Traceback (most recent call last):
  File "/tmp/runscript.py", line 142, in <module>
    raise e_type(e_value).with_traceback(new_stack)
  File "/tmp/glue-python-scripts-1t08aq9n/postloading.py", line 6, in <module>
  File "/glue/lib/installation/psycopg2/__init__.py", line 51, in <module>
    from psycopg2._psycopg import (                     # noqa
ModuleNotFoundError: No module named 'psycopg2._psycopg'

Theoretically Glue jobs in python (contrary to pyspark jobs) should support non pure python libraries

6

6 Answers

1
votes

I have faced the similar issue with psycopg2 package. It is to do with the compatibility with Python runtime that is accessing the psycopg2 module.

Follow this thread . Hope you'll have your solution.

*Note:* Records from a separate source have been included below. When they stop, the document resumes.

-- pv_equiv track=rewrite | github.com/ethanhoumic/CVSD_final_BCH | 01_RTL/bch_decoders.py | generate_test_patterns
-- ===== SOURCE A (Python) =====
-- def generate_test_patterns(r, least_reliable_positions, p):
--     """
--     Generate 2^p test patterns by flipping combinations of least reliable bits
--
--     Args:
--         r: Original received polynomial (hard decision)
--         least_reliable_positions: List of p least reliable bit positions
--         p: Number of least reliable bits
--
--     Returns:
--         List of 2^p test patterns
--     """
--     test_patterns = []
--
--     for i in range(2 ** p):
--         pattern = r.copy()
--         for j in range(p):
--             if (i >> j) & 1:  # Check if j-th bit should be flipped
--                 pos = least_reliable_positions[j]
--                 pattern[pos] ^= 1
--         test_patterns.append(pattern)
--
--     return test_patterns
-- ===== SOURCE B (Python) =====
-- def generate_test_patterns(r, least_reliable_positions, p):
--     """Doubling construction: start from [r] and, for each of the first p
--     least-reliable positions, append a flipped copy of every pattern built
--     so far — same 2^p patterns in the same order as bit-enumeration."""
--     patterns = [list(r)]
--     for pos in least_reliable_positions[:p]:
--         flipped = []
--         for pat in patterns:
--             q = list(pat)
--             q[pos] ^= 1
--             flipped.append(q)
--         patterns = patterns + flipped
--     return patterns
-- ===== Notes on version B (the rewrite author's own statement) =====
-- stated objective: alternative
-- what changed: Replaces A's enumeration of all 2^p bit masks with per-pattern bit tests by incremental doubling: start from [r] and for each successive least-reliable position append a flipped copy of every pattern built so far, producing the same patterns in the same order with one copy and one flip per pattern instead of a copy plus p bit tests.
import Mathlib
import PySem

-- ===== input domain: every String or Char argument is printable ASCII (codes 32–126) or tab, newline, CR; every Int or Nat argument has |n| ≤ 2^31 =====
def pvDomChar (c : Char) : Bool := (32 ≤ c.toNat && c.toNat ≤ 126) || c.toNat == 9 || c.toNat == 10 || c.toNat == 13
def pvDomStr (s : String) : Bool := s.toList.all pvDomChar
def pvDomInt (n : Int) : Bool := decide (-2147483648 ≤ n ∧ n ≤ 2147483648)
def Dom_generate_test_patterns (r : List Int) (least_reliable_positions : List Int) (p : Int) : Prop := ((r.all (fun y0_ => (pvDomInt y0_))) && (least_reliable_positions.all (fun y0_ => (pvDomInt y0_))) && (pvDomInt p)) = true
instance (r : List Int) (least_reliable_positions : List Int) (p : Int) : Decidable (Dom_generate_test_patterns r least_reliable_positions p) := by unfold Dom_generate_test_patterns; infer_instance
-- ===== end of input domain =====

-- B replaces A's per-index bit enumeration of 2^p patterns by incremental doubling
-- (each new position appends a flipped copy of every pattern built so far); objective: alternative.


-- ===== PORT A =====
-- for i in range(2**p): pattern = r.copy(); for j in range(p): if (i >> j) & 1: pos = lrp[j]; pattern[pos] ^= 1
-- (p < 0 and out-of-range indices raise in Python; excluded by Pre_, the total forms pyGetD/pySetD are exact inside Pre_)
def generate_test_patterns (r : List Int) (least_reliable_positions : List Int) (p : Int) : List (List Int) :=
  (List.range (2 ^ p.toNat)).foldl (fun test_patterns i =>
    let pattern := (List.range p.toNat).foldl (fun (pattern : List Int) (j : Nat) =>
      if (i >>> j) &&& 1 == 1 then
        let pos := PySem.List.pyGetD least_reliable_positions (j : Int) 0
        PySem.List.pySetD pattern pos (PySem.Int.bxor (PySem.List.pyGetD pattern pos 0) 1)
      else pattern) r
    test_patterns ++ [pattern]) []

-- ===== PORT B =====
-- q = list(pat); q[pos] ^= 1  (exact inside Pre_, where pos is in range)
def pvFlip (pat : List Int) (pos : Int) : List Int :=
  PySem.List.pySetD pat pos (PySem.Int.bxor (PySem.List.pyGetD pat pos 0) 1)

def generate_test_patterns_alt (r : List Int) (least_reliable_positions : List Int) (p : Int) : List (List Int) :=
  (PySem.List.slice least_reliable_positions none (some p)).foldl
    (fun patterns pos => patterns ++ patterns.map (fun pat => pvFlip pat pos)) [r]

-- ===== PRECONDITION & SPEC =====
-- exactly where A returns: p ≥ 0 (else range(2**p) raises TypeError), p ≤ len(lrp) and every
-- used position a valid (possibly negative) index of r (else IndexError)
def Pre_generate_test_patterns (r : List Int) (least_reliable_positions : List Int) (p : Int) : Prop :=
  0 ≤ p ∧ p ≤ (least_reliable_positions.length : Int) ∧
  ∀ x ∈ least_reliable_positions.take p.toNat, PySem.Raise.InRange r.length x
instance (r : List Int) (least_reliable_positions : List Int) (p : Int) : Decidable (Pre_generate_test_patterns r least_reliable_positions p) := by unfold Pre_generate_test_patterns; infer_instance

def pvWitness_generate_test_patterns : List Int × List Int × Int := ([1, 0, 1], [0, 2], 2)

def Spec_generate_test_patterns (r : List Int) (least_reliable_positions : List Int) (p : Int) (out : List (List Int)) : Prop := out = generate_test_patterns_alt r least_reliable_positions p
instance (r : List Int) (least_reliable_positions : List Int) (p : Int) (out : List (List Int)) : Decidable (Spec_generate_test_patterns r least_reliable_positions p out) := by unfold Spec_generate_test_patterns; infer_instance

-- ===== CLAIM (what is proved, stated in full; the proofs are below) =====
def Claim_equal_generate_test_patterns : Prop := ∀ (r : List Int) (least_reliable_positions : List Int) (p : Int), Dom_generate_test_patterns r least_reliable_positions p → Pre_generate_test_patterns r least_reliable_positions p → Spec_generate_test_patterns r least_reliable_positions p (generate_test_patterns r least_reliable_positions p)

-- ===== LEMMAS AND PROOFS =====

-- A's inner loop on pattern index i, written as a named function of i
def pvPatA (r lrp : List Int) (k : Nat) (i : Nat) : List Int :=
  (List.range k).foldl (fun (pattern : List Int) (j : Nat) =>
    if (i >>> j) &&& 1 == 1 then
      pvFlip pattern (PySem.List.pyGetD lrp (j : Int) 0)
    else pattern) r

lemma pvPatA_high_zero (r lrp : List Int) (k i : Nat) (hi : i < 2 ^ k) :
    pvPatA r lrp (k + 1) i = pvPatA r lrp k i := by
  unfold pvPatA
  rw [List.range_succ, List.foldl_append]
  have h0 : i >>> k = 0 := by
    rw [Nat.shiftRight_eq_div_pow]; exact Nat.div_eq_of_lt hi
  simp [h0]

lemma pvBit_add_pow (k j i : Nat) (hj : j < k) :
    ((2 ^ k + i) >>> j) &&& 1 = (i >>> j) &&& 1 := by
  rw [Nat.shiftRight_eq_div_pow, Nat.shiftRight_eq_div_pow]
  have hpow : 2 ^ (k - j) * 2 ^ j = 2 ^ k := by
    rw [← Nat.pow_add]; congr 1; omega
  have hsplit : 2 ^ k + i = i + 2 ^ (k - j) * 2 ^ j := by omega
  rw [hsplit, Nat.add_mul_div_right _ _ (Nat.pow_pos (by omega)),
      Nat.and_one_is_mod, Nat.and_one_is_mod]
  have h2 : 2 ^ (k - j) = 2 * 2 ^ (k - j - 1) := by
    rw [← Nat.pow_succ']; congr 1; omega
  omega

lemma pvPatA_high_one (r lrp : List Int) (k i : Nat) (hi : i < 2 ^ k) :
    pvPatA r lrp (k + 1) (2 ^ k + i)
      = pvFlip (pvPatA r lrp k i) (PySem.List.pyGetD lrp (k : Int) 0) := by
  unfold pvPatA
  rw [List.range_succ, List.foldl_append]
  have hlow : (List.range k).foldl (fun pattern j =>
      if ((2 ^ k + i) >>> j) &&& 1 == 1 then
        pvFlip pattern (PySem.List.pyGetD lrp (j : Int) 0) else pattern) r
    = (List.range k).foldl (fun pattern j =>
      if (i >>> j) &&& 1 == 1 then
        pvFlip pattern (PySem.List.pyGetD lrp (j : Int) 0) else pattern) r := by
    apply PySem.List.foldl_congr_mem
    intro acc j hj
    rw [pvBit_add_pow k j i (List.mem_range.mp hj)]
  rw [hlow]
  have hhigh : (2 ^ k + i) >>> k = 1 := by
    have h1 : 2 ^ k + i = i + 1 * 2 ^ k := by ring
    rw [Nat.shiftRight_eq_div_pow, h1,
        Nat.add_mul_div_right _ _ (Nat.pow_pos (by omega)), Nat.div_eq_of_lt hi]
  simp [hhigh]

-- main doubling lemma: A's bit-enumeration over range(2^k) equals B's k-fold doubling
lemma pv_main (r lrp : List Int) : ∀ k, k ≤ lrp.length →
    (List.range (2 ^ k)).map (pvPatA r lrp k)
      = (lrp.take k).foldl
          (fun patterns pos => patterns ++ patterns.map (fun pat => pvFlip pat pos)) [r] := by
  intro k
  induction k with
  | zero => intro _; simp [pvPatA]
  | succ k ih =>
    intro hk
    have hk' : k < lrp.length := by omega
    rw [List.take_add_one, List.foldl_append]
    have hget : lrp[k]?.toList = [lrp[k]] := by simp [List.getElem?_eq_getElem hk']
    rw [hget]
    simp only [List.foldl_cons, List.foldl_nil]
    rw [← ih (by omega)]
    have hsplit : 2 ^ (k + 1) = 2 ^ k + 2 ^ k := by ring
    rw [hsplit, List.range_add, List.map_append, List.map_map]
    congr 1
    · apply List.map_congr_left
      intro i hi
      exact pvPatA_high_zero r lrp k i (List.mem_range.mp hi)
    · rw [List.map_map]
      apply List.map_congr_left
      intro i hi
      have := pvPatA_high_one r lrp k i (List.mem_range.mp hi)
      simpa [PySem.List.pyGetD_natCast, List.getD, List.getElem?_eq_getElem hk'] using this

-- ===== VERDICT (by name: the statement is the Claim_ definition above) =====
theorem generate_test_patterns_spec : Claim_equal_generate_test_patterns := by
  intro r lrp p _ hpre
  obtain ⟨hp0, hplen, _⟩ := hpre
  unfold Spec_generate_test_patterns generate_test_patterns generate_test_patterns_alt
  rw [PySem.List.foldl_append_singleton_eq_map, PySem.List.slice_to _ hp0]
  exact pv_main r lrp p.toNat (by omega)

Using psycopg2 with Lambda to Update Redshift (Python)

1
votes

based on https://stackoverflow.com/a/58305654/4725074

Install psycopg2-binary into a directory and zip up the contents of that directory:

mkdir psycopg2-binary
cd psycopg2-binary
pip install psycopg2-binary -t  .
# in case using python3:
# python3 -m pip install --system psycopg2-binary -t  .
zip -r9 psycopg2.zip *

I then copied psycopg2.zip to an S3 bucket and add it as an extra Python library under "Python library path" in the Glue Spark job.

I then launched the job with the following script to verify if psycopg2 is present (the zip file will be downloaded by Glue into the directory in which the Job script is located)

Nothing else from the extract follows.